=== What you are asked to do ===
Each line of the data below from the one holding "-- 1 + index" to the one holding "rintro ⟨h1, h2⟩ c2 hc2", inclusive, is to be reproduced exactly; no other line belongs in the answer.
━━━━━ Records for this exercise
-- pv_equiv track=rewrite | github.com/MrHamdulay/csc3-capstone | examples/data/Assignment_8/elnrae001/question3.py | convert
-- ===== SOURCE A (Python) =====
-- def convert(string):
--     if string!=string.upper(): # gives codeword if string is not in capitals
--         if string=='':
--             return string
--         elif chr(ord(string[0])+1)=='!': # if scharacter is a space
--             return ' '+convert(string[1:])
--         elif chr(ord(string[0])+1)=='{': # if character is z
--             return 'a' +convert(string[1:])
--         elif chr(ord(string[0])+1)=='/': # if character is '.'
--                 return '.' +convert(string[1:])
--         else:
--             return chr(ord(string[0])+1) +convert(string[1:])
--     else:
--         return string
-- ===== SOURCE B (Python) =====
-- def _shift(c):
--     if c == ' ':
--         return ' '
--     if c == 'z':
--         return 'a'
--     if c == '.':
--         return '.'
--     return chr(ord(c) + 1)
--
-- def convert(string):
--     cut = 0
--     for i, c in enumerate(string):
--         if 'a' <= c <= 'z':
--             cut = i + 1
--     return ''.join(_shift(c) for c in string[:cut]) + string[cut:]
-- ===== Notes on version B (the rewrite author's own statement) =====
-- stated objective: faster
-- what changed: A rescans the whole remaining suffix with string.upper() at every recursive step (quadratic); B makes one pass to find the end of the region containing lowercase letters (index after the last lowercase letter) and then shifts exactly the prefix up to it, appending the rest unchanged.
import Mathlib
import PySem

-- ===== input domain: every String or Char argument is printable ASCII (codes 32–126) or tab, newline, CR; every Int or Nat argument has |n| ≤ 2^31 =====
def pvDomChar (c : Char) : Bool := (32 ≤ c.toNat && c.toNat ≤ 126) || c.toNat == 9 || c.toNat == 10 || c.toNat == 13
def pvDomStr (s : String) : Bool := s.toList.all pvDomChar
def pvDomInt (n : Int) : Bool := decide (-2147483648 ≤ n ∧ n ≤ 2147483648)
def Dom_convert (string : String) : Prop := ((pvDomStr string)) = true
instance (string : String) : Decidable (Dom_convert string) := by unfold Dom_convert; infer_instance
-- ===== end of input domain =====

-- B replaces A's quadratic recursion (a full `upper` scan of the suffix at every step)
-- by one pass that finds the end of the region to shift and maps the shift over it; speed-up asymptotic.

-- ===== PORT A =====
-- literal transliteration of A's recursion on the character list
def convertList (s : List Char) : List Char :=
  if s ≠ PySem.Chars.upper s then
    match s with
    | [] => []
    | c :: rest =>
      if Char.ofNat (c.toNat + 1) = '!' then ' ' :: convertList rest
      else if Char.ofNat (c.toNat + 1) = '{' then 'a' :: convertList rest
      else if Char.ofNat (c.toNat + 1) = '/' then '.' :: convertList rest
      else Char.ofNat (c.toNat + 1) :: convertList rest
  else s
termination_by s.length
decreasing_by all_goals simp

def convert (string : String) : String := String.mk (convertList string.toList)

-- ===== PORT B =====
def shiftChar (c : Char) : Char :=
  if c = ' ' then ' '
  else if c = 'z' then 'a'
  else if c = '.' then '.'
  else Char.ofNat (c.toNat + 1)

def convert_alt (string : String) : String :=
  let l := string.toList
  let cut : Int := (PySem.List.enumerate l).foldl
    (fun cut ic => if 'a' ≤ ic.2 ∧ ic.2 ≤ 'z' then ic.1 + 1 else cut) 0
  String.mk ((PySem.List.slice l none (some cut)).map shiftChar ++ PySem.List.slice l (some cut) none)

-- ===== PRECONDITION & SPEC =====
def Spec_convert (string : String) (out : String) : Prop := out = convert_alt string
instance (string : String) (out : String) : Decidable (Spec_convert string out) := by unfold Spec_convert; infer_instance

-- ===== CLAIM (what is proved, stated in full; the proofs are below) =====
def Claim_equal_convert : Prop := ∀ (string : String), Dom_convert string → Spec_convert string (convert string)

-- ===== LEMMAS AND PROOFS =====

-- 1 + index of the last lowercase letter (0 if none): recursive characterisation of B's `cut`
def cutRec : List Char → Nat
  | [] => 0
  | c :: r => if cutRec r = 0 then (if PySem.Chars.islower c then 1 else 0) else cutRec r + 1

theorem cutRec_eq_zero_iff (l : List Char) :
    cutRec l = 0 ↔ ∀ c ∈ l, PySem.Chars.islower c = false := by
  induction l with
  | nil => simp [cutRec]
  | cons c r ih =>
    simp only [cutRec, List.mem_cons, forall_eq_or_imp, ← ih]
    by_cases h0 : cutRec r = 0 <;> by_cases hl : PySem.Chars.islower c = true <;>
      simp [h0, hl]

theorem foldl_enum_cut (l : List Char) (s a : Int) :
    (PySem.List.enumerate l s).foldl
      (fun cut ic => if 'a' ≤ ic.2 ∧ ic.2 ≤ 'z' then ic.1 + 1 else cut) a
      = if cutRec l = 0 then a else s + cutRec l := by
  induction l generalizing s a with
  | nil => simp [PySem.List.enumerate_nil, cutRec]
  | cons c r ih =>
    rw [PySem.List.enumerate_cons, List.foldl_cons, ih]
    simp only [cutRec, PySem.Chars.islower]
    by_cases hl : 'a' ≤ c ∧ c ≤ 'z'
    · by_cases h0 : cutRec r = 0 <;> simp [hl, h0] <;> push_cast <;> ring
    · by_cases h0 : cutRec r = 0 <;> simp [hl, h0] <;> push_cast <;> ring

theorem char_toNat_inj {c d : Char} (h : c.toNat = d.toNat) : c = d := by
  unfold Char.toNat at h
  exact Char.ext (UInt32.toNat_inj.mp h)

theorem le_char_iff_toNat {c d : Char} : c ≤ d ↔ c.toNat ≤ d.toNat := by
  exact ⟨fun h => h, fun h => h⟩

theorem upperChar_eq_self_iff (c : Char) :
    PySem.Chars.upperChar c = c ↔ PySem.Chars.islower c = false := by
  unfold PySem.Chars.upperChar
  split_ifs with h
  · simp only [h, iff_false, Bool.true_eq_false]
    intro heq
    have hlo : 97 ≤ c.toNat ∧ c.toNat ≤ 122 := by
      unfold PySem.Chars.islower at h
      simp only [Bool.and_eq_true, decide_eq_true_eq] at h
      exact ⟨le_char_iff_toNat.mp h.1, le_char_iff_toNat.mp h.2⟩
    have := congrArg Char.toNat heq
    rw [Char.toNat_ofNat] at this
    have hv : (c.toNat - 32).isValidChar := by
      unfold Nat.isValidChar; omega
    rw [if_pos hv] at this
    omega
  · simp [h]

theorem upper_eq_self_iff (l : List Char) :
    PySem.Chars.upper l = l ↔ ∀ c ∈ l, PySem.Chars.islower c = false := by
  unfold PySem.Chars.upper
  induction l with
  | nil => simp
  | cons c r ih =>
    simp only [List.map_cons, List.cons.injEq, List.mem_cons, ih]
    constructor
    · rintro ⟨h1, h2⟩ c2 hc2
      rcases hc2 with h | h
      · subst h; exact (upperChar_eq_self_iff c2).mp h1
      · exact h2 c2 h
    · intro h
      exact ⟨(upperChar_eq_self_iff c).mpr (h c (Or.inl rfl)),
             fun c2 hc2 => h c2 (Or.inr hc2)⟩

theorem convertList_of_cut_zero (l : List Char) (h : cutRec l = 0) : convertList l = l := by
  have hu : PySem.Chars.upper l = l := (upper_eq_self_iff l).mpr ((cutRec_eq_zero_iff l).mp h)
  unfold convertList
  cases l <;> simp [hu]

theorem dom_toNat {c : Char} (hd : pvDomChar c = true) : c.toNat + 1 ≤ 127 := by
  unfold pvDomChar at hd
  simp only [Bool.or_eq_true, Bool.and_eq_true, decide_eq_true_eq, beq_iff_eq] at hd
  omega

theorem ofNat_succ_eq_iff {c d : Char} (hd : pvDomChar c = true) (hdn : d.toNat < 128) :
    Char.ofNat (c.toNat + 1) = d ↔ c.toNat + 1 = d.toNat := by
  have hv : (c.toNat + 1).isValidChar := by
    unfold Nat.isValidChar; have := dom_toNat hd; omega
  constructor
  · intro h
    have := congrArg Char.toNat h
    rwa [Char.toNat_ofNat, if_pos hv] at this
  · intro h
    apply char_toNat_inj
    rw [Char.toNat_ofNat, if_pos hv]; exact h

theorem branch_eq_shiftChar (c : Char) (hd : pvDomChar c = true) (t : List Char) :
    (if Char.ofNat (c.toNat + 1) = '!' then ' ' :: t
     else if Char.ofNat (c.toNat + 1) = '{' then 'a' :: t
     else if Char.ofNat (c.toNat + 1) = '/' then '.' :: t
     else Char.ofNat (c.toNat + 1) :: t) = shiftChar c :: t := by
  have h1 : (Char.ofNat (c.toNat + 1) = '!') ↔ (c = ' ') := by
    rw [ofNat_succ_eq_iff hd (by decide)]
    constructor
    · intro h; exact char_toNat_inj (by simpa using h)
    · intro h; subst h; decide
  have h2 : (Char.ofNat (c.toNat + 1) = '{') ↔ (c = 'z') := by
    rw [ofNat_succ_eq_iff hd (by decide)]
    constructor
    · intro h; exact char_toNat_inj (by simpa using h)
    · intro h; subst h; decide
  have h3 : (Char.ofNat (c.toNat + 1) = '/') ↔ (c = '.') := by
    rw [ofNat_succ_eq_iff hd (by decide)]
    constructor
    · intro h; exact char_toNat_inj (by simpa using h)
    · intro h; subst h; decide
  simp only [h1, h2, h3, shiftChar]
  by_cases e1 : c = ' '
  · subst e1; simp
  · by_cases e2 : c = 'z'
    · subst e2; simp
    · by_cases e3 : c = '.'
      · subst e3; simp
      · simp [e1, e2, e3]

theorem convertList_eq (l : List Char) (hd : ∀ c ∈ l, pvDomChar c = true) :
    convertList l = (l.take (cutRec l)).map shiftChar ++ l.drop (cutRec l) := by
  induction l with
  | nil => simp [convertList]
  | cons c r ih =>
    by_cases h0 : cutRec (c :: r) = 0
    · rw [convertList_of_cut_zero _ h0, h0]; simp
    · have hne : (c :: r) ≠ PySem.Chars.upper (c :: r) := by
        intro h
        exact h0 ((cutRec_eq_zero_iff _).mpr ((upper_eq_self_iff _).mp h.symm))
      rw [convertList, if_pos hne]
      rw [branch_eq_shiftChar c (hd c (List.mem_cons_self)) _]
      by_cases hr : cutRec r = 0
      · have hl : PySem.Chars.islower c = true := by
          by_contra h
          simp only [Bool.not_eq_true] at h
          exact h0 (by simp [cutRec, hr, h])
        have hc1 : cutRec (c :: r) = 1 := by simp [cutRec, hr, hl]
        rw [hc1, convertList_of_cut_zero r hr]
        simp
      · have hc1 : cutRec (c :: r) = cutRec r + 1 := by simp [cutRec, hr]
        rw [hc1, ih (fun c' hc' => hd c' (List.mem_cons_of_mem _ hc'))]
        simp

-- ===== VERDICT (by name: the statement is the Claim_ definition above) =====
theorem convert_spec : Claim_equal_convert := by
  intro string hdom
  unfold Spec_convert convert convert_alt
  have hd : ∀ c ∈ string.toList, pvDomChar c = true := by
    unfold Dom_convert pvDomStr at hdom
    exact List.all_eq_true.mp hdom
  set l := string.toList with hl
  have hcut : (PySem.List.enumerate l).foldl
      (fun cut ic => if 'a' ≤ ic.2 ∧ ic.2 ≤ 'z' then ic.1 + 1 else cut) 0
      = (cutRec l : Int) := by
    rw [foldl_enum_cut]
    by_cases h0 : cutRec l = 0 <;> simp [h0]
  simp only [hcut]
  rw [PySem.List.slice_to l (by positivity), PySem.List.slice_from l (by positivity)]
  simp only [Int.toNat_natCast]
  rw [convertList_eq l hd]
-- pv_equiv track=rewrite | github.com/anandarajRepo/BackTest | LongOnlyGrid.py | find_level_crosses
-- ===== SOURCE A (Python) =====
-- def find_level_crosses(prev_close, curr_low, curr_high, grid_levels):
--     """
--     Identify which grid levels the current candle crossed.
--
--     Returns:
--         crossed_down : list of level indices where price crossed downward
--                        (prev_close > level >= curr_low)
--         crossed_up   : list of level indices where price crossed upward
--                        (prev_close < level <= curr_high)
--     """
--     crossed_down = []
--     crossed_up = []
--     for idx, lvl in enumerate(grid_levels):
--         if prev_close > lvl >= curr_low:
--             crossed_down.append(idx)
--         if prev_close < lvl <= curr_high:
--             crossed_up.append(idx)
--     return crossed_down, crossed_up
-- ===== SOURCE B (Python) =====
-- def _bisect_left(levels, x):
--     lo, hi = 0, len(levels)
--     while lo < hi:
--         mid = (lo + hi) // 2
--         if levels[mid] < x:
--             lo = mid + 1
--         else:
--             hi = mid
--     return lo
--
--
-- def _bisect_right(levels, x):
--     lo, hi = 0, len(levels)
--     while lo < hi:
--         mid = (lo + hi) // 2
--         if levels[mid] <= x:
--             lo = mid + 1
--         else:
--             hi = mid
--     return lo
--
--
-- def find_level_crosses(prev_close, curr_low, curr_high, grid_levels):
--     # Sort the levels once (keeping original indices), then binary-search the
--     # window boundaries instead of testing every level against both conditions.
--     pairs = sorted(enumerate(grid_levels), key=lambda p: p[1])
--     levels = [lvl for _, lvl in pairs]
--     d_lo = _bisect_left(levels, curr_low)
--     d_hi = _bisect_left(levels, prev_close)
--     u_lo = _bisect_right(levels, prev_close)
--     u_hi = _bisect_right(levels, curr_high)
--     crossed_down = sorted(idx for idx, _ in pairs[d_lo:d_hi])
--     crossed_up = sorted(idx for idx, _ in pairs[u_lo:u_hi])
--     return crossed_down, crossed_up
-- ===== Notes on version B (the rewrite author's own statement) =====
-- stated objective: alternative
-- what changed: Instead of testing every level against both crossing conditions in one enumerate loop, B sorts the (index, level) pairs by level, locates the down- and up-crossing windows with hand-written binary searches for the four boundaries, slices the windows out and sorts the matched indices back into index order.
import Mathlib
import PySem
━━━━━━━━━━
=== Response to this task ===
-- 1 + index of the last lowercase letter (0 if none): recursive characterisation of B's `cut`
def cutRec : List Char → Nat
  | [] => 0
  | c :: r => if cutRec r = 0 then (if PySem.Chars.islower c then 1 else 0) else cutRec r + 1

theorem cutRec_eq_zero_iff (l : List Char) :
    cutRec l = 0 ↔ ∀ c ∈ l, PySem.Chars.islower c = false := by
  induction l with
  | nil => simp [cutRec]
  | cons c r ih =>
    simp only [cutRec, List.mem_cons, forall_eq_or_imp, ← ih]
    by_cases h0 : cutRec r = 0 <;> by_cases hl : PySem.Chars.islower c = true <;>
      simp [h0, hl]

theorem foldl_enum_cut (l : List Char) (s a : Int) :
    (PySem.List.enumerate l s).foldl
      (fun cut ic => if 'a' ≤ ic.2 ∧ ic.2 ≤ 'z' then ic.1 + 1 else cut) a
      = if cutRec l = 0 then a else s + cutRec l := by
  induction l generalizing s a with
  | nil => simp [PySem.List.enumerate_nil, cutRec]
  | cons c r ih =>
    rw [PySem.List.enumerate_cons, List.foldl_cons, ih]
    simp only [cutRec, PySem.Chars.islower]
    by_cases hl : 'a' ≤ c ∧ c ≤ 'z'
    · by_cases h0 : cutRec r = 0 <;> simp [hl, h0] <;> push_cast <;> ring
    · by_cases h0 : cutRec r = 0 <;> simp [hl, h0] <;> push_cast <;> ring

theorem char_toNat_inj {c d : Char} (h : c.toNat = d.toNat) : c = d := by
  unfold Char.toNat at h
  exact Char.ext (UInt32.toNat_inj.mp h)

theorem le_char_iff_toNat {c d : Char} : c ≤ d ↔ c.toNat ≤ d.toNat := by
  exact ⟨fun h => h, fun h => h⟩

theorem upperChar_eq_self_iff (c : Char) :
    PySem.Chars.upperChar c = c ↔ PySem.Chars.islower c = false := by
  unfold PySem.Chars.upperChar
  split_ifs with h
  · simp only [h, iff_false, Bool.true_eq_false]
    intro heq
    have hlo : 97 ≤ c.toNat ∧ c.toNat ≤ 122 := by
      unfold PySem.Chars.islower at h
      simp only [Bool.and_eq_true, decide_eq_true_eq] at h
      exact ⟨le_char_iff_toNat.mp h.1, le_char_iff_toNat.mp h.2⟩
    have := congrArg Char.toNat heq
    rw [Char.toNat_ofNat] at this
    have hv : (c.toNat - 32).isValidChar := by
      unfold Nat.isValidChar; omega
    rw [if_pos hv] at this
    omega
  · simp [h]

theorem upper_eq_self_iff (l : List Char) :
    PySem.Chars.upper l = l ↔ ∀ c ∈ l, PySem.Chars.islower c = false := by
  unfold PySem.Chars.upper
  induction l with
  | nil => simp
  | cons c r ih =>
    simp only [List.map_cons, List.cons.injEq, List.mem_cons, ih]
    constructor
    · rintro ⟨h1, h2⟩ c2 hc2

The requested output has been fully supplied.